Associação de Moradores do bairro de Santa Tereza (Belo Horizonte – MG)
Segue abaixo outro Manifesto assinado pelos moradores da Vila Teixeira e outras entidades no último mês de abril.
Manifesto contra o Despejo forçado das famílias da Vila Teixeira: não aceitamos que despejem nossas memórias, nossa ancestralidade, nossa dignidade.

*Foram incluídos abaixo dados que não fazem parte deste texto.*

-- ===== VERDICT (by name: the statement is the Claim_ definition above) =====
theorem solution_spec : Claim_equal_solution := by
  unfold Claim_equal_solution Spec_solution
  intro bell _
  unfold solution solution_alt
  simp only [pvDeltas]
  rw [pvPrefsB]
  have hacc : pyAccumulate ((0 : Int) :: bell.map (fun x => if x = 2 then (1 : Int) else -1)) 0
      = (0 : Int) :: pyAccumulate (bell.map (fun x => if x = 2 then (1 : Int) else -1)) 0 := by
    simp [pyAccumulate]
  rw [hacc]
  simp only [List.singleton_append]
  set P := (0 : Int) :: pyAccumulate (bell.map (fun x => if x = 2 then (1 : Int) else -1)) 0
    with hP
  have hPne : P ≠ [] := by simp [hP]
  have hne : PySem.List.enumerate P 0 ≠ [] := by
    rw [hP, PySem.List.enumerate_cons]
    simp
  have hpair : (PySem.List.enumerate P 0).Pairwise (fun p q => p.1 < q.1) :=
    PySem.List.pairwise_lt_enumerate P 0
  have hA := pvIsAns_A (ps := PySem.List.enumerate P 0) hne hpair
  have hperm : (PySem.List.sorted (PySem.List.enumerate P 0) (fun p => p.2) false).Perm
      (PySem.List.enumerate P 0) := PySem.List.sorted_perm _ _ _
  have hpw : (PySem.List.sorted (PySem.List.enumerate P 0) (fun p => p.2) false).Pairwise
      (fun p q => p.2 ≤ q.2) := PySem.List.sorted_pairwise _ _
  cases horder : PySem.List.sorted (PySem.List.enumerate P 0) (fun p => p.2) false with
  | nil =>
    exfalso
    rw [PySem.List.sorted_eq_nil_iff] at horder
    exact hne horder
  | cons h t =>
    rw [horder] at hperm hpw
    have hB := pvBscan t [h] 0 h.1 h.1 h.2 (by simp) (by simpa using hpw)
      (by simp) (by simp) (by simp [pvLo, pvIdxs, pvListMin]) (by simp [pvHi, pvIdxs, pvListMax])
      (le_refl 0) (Or.inl rfl)
      (by intro v hv hvne; exact absurd (by simpa using hv) hvne)
    rw [List.singleton_append] at hB
    have hBps := pvIsAns_perm hperm hB
    exact pvIsAns_unique hA hBps
def determine_delimiter_alt (str : String) : List String :=
  match PySem.Str.pyGet? str 0 with
  | none => []                                   -- IndexError: excluded by Pre_
  | some c0 =>
    if c0 ≠ '/' then [","]
    else
      match PySem.Str.pyGet? str 2 with
      | none => []                               -- IndexError: excluded by Pre_
      | some d =>
        if d ≠ '[' then [String.mk [d]]
        else
          -- content = str[3:].split('\n', 1)[0]  (= everything before the first newline)
          let content := (str.toList.drop 3).takeWhile (· ≠ '\n')
          -- [seg.split(']')[0] for seg in content.split('[') if ']' in seg]
          (pvSplit '[' content).filterMap
            (fun seg => if ']' ∈ seg then some (String.mk ((pvSplit ']' seg).headD [])) else none)

-- ===== PRECONDITION & SPEC =====
-- Pre_ excludes exactly the inputs where Python A raises IndexError: "" (str[0]) and strings
-- starting with '/' of length < 3 (str[2]); B raises there too.
def Pre_determine_delimiter (str : String) : Prop :=
  1 ≤ str.length ∧ (PySem.Str.pyGet? str 0 = some '/' → 3 ≤ str.length)
instance (str : String) : Decidable (Pre_determine_delimiter str) := by
  unfold Pre_determine_delimiter; infer_instance
def pvWitness_determine_delimiter : String := "/,[a][b]"

-- helper used by D_: does the list contain two ']' with no '[' between them?
-- (seen = a ']' of the current bracket-free run has already been seen)
def pvDouble : List Char → Bool → Bool
  | [], _ => false
  | c :: rest, seen =>
    if c = '[' then pvDouble rest false
    else if c = ']' then (seen || pvDouble rest true)
    else pvDouble rest seen
theorem step_eq (cs : List Char) (f l : Nat)
    (hfn : f < cs.length) (hfh : cs.getD f ' ' = 'h') (hfmin : ∀ j < f, cs.getD j ' ' ≠ 'h')
    (hln : l < cs.length) (hlh : cs.getD l ' ' = 'h')
    (hlmax : ∀ j, l < j → j < cs.length → cs.getD j ' ' ≠ 'h')
    (i : Nat) (hi : i < cs.length) (nl : List Char) :
    solutionStep (markUpTo cs (f : Int) (l : Int) i, nl) (i : Int) =
      (markUpTo cs (f : Int) (l : Int) (i + 1),
       if (i == 0) || !(i % 3 == 0)
       then nl ++ [markChar (f : Int) (l : Int) (i : Int) (cs.getD i ' ')]
       else nl) := by
  have hx : PySem.List.pyGetD (markUpTo cs (f : Int) (l : Int) i) (i : Int) ' ' = cs.getD i ' ' := by
    rw [PySem.List.pyGetD_natCast, getD_markUpTo _ _ _ _ _ hi]
    simp
  have hcond : ((cs.getD i ' ' == 'h') && !((i : Int) == (f : Int)) && !((i : Int) == (l : Int)))
      = (cs.getD i ' ' == 'h' && decide ((f : Int) < (i : Int)) && decide ((i : Int) < (l : Int))) := by
    by_cases hc : cs.getD i ' ' = 'h'
    · have hfi : f ≤ i := by by_contra h; exact hfmin i (by omega) hc
      have hil : i ≤ l := by by_contra h; exact hlmax i (by omega) hi hc
      have hce : (cs.getD i ' ' == 'h') = true := by simp only [beq_iff_eq]; exact hc
      rw [hce]
      apply Bool.eq_iff_iff.mpr
      simp
      omega
    · have hce : (cs.getD i ' ' == 'h') = false := by
        simp only [beq_eq_false_iff_ne, ne_eq]
        exact hc
      rw [hce]
      simp
  have hsucc : markUpTo cs (f : Int) (l : Int) (i + 1) =
      (markUpTo cs (f : Int) (l : Int) i).set i (markChar (f : Int) (l : Int) (i : Int) (cs.getD i ' ')) :=
    mark_succ cs _ _ i hi
  have hself : (markUpTo cs (f : Int) (l : Int) i)[i]'(by rw [length_markUpTo]; exact hi) = cs.getD i ' ' := by
    have := getD_markUpTo cs (f : Int) (l : Int) i i hi
    rw [List.getD_eq_getElem _ _ (by rw [length_markUpTo]; exact hi)] at this
    simpa using this
  unfold solutionStep
  simp only [hx, find_markUpTo cs f l i hfn hfh hfmin, rfind_markUpTo cs f l i hln hlh hlmax, hcond]
  have hx' : ∀ b : Bool, b = (cs.getD i ' ' == 'h' && decide ((f : Int) < (i : Int)) && decide ((i : Int) < (l : Int))) →
      (if b = true
       then PySem.List.slice (markUpTo cs (f : Int) (l : Int) i) none (some (i : Int)) ++ ['H'] ++
            PySem.List.slice (markUpTo cs (f : Int) (l : Int) i) (some ((i : Int) + 1)) none
       else markUpTo cs (f : Int) (l : Int) i) = markUpTo cs (f : Int) (l : Int) (i + 1) := by
    intro b hb
    cases hb' : b with
    | true =>
      rw [hb'] at hb
      have hmk : markChar (f : Int) (l : Int) (i : Int) (cs.getD i ' ') = 'H' := by
        simp only [markChar]
        rw [← hb]; rfl
      have h1 : PySem.List.slice (markUpTo cs (f : Int) (l : Int) i) none (some (i : Int)) =
          (markUpTo cs (f : Int) (l : Int) i).take i := PySem.List.slice_to_natCast _ _
      have h2 : PySem.List.slice (markUpTo cs (f : Int) (l : Int) i) (some ((i : Int) + 1)) none =
          (markUpTo cs (f : Int) (l : Int) i).drop (i + 1) := by
        have : ((i : Int) + 1) = ((i + 1 : Nat) : Int) := by push_cast; ring
        rw [this]
        exact PySem.List.slice_from_natCast _ _
      simp only [h1, h2]
      rw [hsucc, hmk]
      rw [List.set_eq_take_cons_drop 'H' (by rw [length_markUpTo]; exact hi)]
      simp
    | false =>
      rw [hb'] at hb
      simp only [Bool.false_eq_true, if_false]
      have hmk : markChar (f : Int) (l : Int) (i : Int) (cs.getD i ' ') = cs.getD i ' ' := by
        simp only [markChar]
        rw [← hb]; rfl
      rw [hsucc, hmk, ← hself, List.set_getElem_self]
  rw [hx' _ rfl]
  rw [nl_cond_eq i]
  congr 1
  split
  · congr 1
    rw [PySem.List.pyGetD_natCast, getD_markUpTo _ _ _ _ _ hi]
    simp
  · rfl

theorem inv_loop (cs : List Char) (f l : Nat)
    (hfn : f < cs.length) (hfh : cs.getD f ' ' = 'h') (hfmin : ∀ j < f, cs.getD j ' ' ≠ 'h')
    (hln : l < cs.length) (hlh : cs.getD l ' ' = 'h')
    (hlmax : ∀ j, l < j → j < cs.length → cs.getD j ' ' ≠ 'h') :
    ∀ i, i ≤ cs.length →
      (PySem.List.pyRange 0 (i : Int)).foldl solutionStep (cs, []) =
        (markUpTo cs (f : Int) (l : Int) i, nlUpTo cs (f : Int) (l : Int) i) := by
  intro i
  induction i with
  | zero => simp [markUpTo_zero, nlUpTo, PySem.List.pyRange]
  | succ i ih =>
    intro h
    have hsplit : PySem.List.pyRange 0 ((i + 1 : Nat) : Int) =
        PySem.List.pyRange 0 (i : Int) ++ [(i : Int)] := by
      rw [PySem.List.pyRange_one_append 0 (i : Int) ((i + 1 : Nat) : Int) (by omega) (by omega)]
      rw [PySem.List.pyRange_one_cons (a := (i : Int)) (b := ((i + 1 : Nat) : Int)) (by push_cast; omega)]
      push_cast
      simp [PySem.List.pyRange]
    rw [hsplit, List.foldl_append, ih (by omega)]
    simp only [List.foldl_cons, List.foldl_nil]
    rw [step_eq cs f l hfn hfh hfmin hln hlh hlmax i (by omega)]
    congr 1
    rw [nlUpTo, nlUpTo, List.range_succ, List.filter_append, List.map_append]
    simp only [List.filter_cons, List.filter_nil]
    split
    · simp
    · simp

As nossas famílias fazem parte da construção do bairro Santa Tereza, em Belo Horizonte, um patrimônio cultural da cidade. A nossa história na rua Teixeira Soares, construída por nossos antepassados, bem como nossos modos de vida, memória e vínculos com o bairro vêm sendo ameaçados por um processo judicial que se arrasta desde 1970 no Tribunal de Justiça de Minas Gerais envolvendo também o Clube Oásis e ditos “proprietários” que nunca ali estiveram. No dia 14 de Janeiro de 2019 o juiz da causa determinou a execução do despejo, com a notificação da Polícia Militar, ação que afeta mais de 40 pessoas.
Fomos pioneiras na ocupação da área, abertura da rua, instalação da rede de esgoto e pedido de ligação de água, luz e pavimentação. As primeiras a chegarem nesse pedacinho de terra onde se encontrava mato, barrancos, brejo e nenhuma condição de moradia foi Dona Chiquinha que comprou o lote da prefeitura em 1907 e Dona Eliza que construiu sua casa em meados de 1932, mulher negra nascida no período da abolição. Suas herdeiras deram seguimento ao desenvolvimento da vila familiar, construindo moradias para seus filhos, netos e bisnetos. Ali criamos raízes, memória e história no cotidiano do bairro, realizamos festas como o Arraiá da Teixeira e a festa de São Cosme e Damião.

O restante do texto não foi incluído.